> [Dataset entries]

· · · ·

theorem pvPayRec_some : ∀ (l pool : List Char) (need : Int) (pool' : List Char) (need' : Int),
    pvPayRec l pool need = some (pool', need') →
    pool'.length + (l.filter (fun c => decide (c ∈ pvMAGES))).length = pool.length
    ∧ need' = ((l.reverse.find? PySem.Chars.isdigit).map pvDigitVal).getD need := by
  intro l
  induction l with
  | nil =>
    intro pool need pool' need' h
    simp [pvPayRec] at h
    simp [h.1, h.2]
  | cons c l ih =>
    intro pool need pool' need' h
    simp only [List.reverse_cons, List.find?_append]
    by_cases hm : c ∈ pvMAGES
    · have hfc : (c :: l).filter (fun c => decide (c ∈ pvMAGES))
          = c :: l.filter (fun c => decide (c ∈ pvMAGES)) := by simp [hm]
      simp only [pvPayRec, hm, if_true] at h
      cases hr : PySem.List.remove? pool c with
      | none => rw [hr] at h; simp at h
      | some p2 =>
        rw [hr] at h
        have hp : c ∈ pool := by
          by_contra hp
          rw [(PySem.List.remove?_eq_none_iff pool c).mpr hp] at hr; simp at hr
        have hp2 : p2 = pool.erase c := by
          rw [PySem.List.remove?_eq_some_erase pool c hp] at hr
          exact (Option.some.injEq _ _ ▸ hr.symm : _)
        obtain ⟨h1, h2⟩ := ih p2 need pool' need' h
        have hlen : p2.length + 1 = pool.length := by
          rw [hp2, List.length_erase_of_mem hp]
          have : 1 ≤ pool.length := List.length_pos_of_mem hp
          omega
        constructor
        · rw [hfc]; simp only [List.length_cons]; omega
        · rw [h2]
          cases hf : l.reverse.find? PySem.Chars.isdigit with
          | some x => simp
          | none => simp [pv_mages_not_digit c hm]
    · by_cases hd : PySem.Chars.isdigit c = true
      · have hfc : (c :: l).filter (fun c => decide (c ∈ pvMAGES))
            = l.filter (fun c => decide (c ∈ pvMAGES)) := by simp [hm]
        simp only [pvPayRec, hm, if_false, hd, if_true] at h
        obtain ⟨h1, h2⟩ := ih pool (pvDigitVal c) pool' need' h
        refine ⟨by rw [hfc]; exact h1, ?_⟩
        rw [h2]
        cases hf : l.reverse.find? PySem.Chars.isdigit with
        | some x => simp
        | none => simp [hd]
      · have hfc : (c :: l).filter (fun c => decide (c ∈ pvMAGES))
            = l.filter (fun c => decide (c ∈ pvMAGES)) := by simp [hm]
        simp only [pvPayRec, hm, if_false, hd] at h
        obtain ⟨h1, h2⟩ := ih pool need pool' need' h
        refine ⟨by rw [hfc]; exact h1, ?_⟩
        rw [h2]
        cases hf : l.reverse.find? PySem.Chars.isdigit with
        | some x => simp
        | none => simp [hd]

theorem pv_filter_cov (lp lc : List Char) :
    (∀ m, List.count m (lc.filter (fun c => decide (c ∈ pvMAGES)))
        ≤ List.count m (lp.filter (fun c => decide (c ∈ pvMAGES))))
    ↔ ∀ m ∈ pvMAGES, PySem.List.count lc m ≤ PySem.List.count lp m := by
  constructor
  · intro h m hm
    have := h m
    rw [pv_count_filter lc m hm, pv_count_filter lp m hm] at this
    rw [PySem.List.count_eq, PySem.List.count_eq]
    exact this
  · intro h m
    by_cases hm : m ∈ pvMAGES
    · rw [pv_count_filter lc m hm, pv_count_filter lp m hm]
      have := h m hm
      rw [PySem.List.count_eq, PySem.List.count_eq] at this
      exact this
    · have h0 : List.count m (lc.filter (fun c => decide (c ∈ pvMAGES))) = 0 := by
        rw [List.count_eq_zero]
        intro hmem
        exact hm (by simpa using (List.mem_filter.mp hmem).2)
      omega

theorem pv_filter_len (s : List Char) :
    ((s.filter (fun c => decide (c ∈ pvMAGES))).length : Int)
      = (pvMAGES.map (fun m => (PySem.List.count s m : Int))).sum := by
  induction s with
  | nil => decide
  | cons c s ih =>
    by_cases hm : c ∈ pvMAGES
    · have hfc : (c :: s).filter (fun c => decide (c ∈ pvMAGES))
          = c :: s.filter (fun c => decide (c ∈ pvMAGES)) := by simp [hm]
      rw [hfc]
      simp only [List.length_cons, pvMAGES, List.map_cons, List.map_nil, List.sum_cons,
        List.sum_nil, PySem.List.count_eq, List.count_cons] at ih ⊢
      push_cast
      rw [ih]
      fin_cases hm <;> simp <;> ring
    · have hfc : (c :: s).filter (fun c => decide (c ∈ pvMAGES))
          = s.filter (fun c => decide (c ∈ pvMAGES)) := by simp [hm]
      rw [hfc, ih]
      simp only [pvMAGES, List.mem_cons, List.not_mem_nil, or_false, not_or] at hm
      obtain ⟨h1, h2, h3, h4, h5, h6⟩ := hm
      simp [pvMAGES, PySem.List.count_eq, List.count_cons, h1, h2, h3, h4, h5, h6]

· · · ·

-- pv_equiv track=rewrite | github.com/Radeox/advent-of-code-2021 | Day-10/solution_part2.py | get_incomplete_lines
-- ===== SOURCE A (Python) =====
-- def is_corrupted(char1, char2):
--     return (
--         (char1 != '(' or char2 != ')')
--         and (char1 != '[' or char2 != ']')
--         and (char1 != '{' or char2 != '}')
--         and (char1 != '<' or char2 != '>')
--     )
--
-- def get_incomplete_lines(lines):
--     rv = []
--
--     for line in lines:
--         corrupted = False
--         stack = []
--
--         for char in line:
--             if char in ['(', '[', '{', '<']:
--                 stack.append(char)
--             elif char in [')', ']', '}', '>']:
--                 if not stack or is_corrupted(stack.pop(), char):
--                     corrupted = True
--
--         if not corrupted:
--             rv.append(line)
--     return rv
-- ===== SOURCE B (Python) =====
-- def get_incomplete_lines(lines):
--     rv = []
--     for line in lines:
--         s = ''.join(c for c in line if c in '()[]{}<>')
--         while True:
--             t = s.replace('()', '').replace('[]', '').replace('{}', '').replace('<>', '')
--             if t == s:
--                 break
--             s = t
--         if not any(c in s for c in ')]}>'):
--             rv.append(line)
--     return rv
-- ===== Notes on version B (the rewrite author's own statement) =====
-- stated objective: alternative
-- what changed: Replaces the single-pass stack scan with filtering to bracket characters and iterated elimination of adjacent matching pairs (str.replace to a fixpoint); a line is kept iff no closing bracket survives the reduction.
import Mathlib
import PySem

· · · ·

Pick from the records each line that contains the word "only" and show it.

    simp only [List.reverse_cons, List.find?_append]
      simp only [pvPayRec, hm, if_true] at h
        · rw [hfc]; simp only [List.length_cons]; omega
        simp only [pvPayRec, hm, if_false, hd, if_true] at h
        simp only [pvPayRec, hm, if_false, hd] at h
      simp only [List.length_cons, pvMAGES, List.map_cons, List.map_nil, List.sum_cons,
      simp only [pvMAGES, List.mem_cons, List.not_mem_nil, or_false, not_or] at hm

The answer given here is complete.